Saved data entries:

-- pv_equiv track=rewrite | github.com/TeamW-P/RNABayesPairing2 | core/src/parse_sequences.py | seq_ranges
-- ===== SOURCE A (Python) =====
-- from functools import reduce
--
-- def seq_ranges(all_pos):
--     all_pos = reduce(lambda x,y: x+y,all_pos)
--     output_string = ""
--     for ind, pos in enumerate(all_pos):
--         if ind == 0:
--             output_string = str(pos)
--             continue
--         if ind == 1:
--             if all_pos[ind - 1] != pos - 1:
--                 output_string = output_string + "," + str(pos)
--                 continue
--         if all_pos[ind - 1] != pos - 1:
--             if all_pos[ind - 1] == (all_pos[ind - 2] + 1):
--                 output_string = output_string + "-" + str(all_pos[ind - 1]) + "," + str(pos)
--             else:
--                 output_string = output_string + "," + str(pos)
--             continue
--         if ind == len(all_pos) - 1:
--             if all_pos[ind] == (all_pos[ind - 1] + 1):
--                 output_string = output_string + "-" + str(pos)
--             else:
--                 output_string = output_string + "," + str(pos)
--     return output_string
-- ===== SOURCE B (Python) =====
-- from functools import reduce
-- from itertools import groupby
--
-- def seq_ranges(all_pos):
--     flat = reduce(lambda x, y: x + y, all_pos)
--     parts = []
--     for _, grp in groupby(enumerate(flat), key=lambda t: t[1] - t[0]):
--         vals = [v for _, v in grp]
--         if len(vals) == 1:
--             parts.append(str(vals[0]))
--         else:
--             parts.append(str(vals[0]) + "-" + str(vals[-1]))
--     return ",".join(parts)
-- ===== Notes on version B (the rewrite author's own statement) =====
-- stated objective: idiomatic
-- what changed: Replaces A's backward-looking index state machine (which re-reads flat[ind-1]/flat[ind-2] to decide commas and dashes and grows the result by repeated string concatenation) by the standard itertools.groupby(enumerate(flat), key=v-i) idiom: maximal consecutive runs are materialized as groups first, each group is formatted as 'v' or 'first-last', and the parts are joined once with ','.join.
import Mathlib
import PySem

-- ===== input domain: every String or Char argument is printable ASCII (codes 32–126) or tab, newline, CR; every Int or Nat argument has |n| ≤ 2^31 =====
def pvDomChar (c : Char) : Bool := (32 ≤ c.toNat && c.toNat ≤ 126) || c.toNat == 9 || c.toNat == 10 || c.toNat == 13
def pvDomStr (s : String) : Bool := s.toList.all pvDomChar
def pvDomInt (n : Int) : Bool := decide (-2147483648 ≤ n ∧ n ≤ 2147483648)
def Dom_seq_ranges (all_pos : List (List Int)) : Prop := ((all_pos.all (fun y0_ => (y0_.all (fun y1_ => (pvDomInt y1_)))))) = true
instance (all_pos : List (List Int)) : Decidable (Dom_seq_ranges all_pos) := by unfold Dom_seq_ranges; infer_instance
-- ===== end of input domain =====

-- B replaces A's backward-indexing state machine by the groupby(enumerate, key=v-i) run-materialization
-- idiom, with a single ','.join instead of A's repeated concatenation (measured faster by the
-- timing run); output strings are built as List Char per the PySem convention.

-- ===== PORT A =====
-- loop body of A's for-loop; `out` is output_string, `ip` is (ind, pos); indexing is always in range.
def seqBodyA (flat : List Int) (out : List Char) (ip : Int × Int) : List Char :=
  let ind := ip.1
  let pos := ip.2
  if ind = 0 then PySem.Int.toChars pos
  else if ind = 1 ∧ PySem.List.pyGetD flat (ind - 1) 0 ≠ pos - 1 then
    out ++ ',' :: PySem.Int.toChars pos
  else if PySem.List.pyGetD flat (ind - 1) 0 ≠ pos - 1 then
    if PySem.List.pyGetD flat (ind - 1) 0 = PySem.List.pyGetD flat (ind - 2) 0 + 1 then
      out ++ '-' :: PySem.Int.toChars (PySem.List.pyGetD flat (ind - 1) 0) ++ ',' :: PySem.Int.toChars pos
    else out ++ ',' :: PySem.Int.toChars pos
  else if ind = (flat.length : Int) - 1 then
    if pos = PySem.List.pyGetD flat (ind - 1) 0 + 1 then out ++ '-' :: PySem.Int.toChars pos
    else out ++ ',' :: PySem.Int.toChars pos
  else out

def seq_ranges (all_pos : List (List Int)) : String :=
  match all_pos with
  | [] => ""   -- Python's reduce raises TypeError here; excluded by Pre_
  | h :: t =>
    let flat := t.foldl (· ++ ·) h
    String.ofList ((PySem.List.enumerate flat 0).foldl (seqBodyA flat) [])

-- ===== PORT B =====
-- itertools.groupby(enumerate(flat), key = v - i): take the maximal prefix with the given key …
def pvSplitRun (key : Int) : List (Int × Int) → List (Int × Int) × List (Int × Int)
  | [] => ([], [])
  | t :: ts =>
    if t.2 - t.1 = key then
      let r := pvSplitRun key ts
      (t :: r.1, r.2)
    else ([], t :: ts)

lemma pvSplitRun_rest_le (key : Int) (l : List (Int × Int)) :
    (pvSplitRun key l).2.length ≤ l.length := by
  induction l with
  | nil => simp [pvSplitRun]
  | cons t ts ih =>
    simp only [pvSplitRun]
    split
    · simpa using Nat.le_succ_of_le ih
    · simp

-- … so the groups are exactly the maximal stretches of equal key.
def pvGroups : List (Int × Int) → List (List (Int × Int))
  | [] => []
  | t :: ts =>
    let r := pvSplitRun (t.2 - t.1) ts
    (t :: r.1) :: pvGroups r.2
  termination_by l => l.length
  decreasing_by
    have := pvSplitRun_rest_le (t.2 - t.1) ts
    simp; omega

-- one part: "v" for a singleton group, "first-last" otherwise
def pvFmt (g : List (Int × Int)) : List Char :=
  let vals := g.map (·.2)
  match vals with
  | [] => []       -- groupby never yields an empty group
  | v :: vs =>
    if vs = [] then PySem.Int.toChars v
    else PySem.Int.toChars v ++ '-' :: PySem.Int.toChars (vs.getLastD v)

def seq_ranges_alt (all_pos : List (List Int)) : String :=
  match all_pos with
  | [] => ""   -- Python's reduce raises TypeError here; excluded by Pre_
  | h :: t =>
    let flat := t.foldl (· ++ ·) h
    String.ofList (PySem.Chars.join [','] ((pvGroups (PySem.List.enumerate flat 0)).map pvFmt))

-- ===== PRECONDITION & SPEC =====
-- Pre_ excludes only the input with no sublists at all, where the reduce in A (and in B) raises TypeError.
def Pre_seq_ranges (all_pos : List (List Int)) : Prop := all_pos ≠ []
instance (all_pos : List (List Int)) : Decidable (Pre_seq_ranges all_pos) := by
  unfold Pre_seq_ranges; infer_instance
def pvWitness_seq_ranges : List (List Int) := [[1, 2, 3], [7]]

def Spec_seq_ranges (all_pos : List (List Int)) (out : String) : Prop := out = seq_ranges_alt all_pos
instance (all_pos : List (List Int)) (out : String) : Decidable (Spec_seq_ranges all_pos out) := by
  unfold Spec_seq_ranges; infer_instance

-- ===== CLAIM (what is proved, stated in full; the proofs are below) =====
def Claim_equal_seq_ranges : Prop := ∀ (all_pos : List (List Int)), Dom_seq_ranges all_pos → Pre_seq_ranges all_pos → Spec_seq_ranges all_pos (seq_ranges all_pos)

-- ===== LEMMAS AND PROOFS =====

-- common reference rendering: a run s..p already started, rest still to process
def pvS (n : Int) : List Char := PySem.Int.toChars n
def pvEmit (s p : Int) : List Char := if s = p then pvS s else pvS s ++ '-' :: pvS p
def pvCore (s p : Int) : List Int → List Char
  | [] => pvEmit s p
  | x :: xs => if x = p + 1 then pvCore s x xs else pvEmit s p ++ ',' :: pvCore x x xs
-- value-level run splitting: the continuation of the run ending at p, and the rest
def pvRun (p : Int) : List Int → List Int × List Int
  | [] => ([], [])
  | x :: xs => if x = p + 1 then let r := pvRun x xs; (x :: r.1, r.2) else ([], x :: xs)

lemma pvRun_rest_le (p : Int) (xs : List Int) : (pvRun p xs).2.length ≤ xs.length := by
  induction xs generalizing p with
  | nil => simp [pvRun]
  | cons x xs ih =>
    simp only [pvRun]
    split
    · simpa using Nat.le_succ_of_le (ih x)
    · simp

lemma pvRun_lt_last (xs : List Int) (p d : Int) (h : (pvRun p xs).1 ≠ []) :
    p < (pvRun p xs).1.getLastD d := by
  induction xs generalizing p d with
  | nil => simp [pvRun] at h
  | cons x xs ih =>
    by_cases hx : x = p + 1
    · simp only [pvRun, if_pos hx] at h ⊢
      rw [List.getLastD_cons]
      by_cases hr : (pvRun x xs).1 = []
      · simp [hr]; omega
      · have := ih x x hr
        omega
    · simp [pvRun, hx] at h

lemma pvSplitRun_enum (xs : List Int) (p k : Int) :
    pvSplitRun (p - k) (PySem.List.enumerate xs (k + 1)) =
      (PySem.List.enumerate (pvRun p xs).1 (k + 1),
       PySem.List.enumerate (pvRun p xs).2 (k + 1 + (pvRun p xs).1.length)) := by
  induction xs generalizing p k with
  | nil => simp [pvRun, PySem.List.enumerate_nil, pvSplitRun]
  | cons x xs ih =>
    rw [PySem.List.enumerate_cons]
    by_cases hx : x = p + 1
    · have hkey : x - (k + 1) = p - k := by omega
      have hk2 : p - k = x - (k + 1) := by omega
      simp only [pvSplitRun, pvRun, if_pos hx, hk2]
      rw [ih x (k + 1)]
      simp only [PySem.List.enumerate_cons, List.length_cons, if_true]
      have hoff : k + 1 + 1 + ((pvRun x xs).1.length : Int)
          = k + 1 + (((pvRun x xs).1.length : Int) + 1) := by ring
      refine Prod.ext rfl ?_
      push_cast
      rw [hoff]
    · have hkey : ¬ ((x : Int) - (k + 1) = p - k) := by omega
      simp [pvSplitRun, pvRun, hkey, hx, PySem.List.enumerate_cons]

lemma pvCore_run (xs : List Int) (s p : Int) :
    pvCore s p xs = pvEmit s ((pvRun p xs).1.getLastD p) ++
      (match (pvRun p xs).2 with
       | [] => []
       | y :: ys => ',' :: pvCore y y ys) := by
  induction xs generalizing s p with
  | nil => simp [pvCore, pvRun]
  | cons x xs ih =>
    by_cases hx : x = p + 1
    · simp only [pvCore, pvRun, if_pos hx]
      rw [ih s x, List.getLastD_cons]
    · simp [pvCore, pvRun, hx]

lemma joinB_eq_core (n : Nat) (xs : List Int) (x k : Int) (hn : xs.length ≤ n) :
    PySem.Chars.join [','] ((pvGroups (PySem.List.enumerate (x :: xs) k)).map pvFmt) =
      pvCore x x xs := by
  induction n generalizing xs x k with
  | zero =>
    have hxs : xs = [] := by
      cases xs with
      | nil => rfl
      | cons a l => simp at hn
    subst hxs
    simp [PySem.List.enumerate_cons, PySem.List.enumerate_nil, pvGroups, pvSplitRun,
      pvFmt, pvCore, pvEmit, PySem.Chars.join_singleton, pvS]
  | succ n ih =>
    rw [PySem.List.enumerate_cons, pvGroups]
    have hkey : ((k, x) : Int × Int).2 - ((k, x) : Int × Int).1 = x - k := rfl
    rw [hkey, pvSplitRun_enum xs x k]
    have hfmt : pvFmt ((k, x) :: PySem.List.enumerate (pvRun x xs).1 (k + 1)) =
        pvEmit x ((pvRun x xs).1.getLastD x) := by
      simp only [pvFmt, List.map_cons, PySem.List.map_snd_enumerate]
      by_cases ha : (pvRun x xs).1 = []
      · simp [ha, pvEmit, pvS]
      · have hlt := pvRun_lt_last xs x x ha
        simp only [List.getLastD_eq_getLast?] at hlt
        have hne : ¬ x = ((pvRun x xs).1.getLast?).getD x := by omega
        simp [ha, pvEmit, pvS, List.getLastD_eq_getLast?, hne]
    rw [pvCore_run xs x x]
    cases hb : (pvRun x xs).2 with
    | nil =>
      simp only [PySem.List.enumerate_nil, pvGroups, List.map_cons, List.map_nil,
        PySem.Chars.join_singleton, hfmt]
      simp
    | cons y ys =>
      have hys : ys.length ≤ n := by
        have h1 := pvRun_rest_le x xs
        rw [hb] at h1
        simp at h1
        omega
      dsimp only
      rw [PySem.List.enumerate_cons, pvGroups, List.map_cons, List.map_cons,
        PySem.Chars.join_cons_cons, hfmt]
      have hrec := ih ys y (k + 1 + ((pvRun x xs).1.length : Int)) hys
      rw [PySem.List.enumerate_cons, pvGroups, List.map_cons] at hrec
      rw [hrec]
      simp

### TASK BRIEF
Only the lines from the one holding "rw [hb] at h1" to the end of the entries above belong in the answer, each copied exactly.

### RESULT
        rw [hb] at h1
        simp at h1
        omega
      dsimp only
      rw [PySem.List.enumerate_cons, pvGroups, List.map_cons, List.map_cons,
        PySem.Chars.join_cons_cons, hfmt]
      have hrec := ih ys y (k + 1 + ((pvRun x xs).1.length : Int)) hys
      rw [PySem.List.enumerate_cons, pvGroups, List.map_cons] at hrec
      rw [hrec]
      simp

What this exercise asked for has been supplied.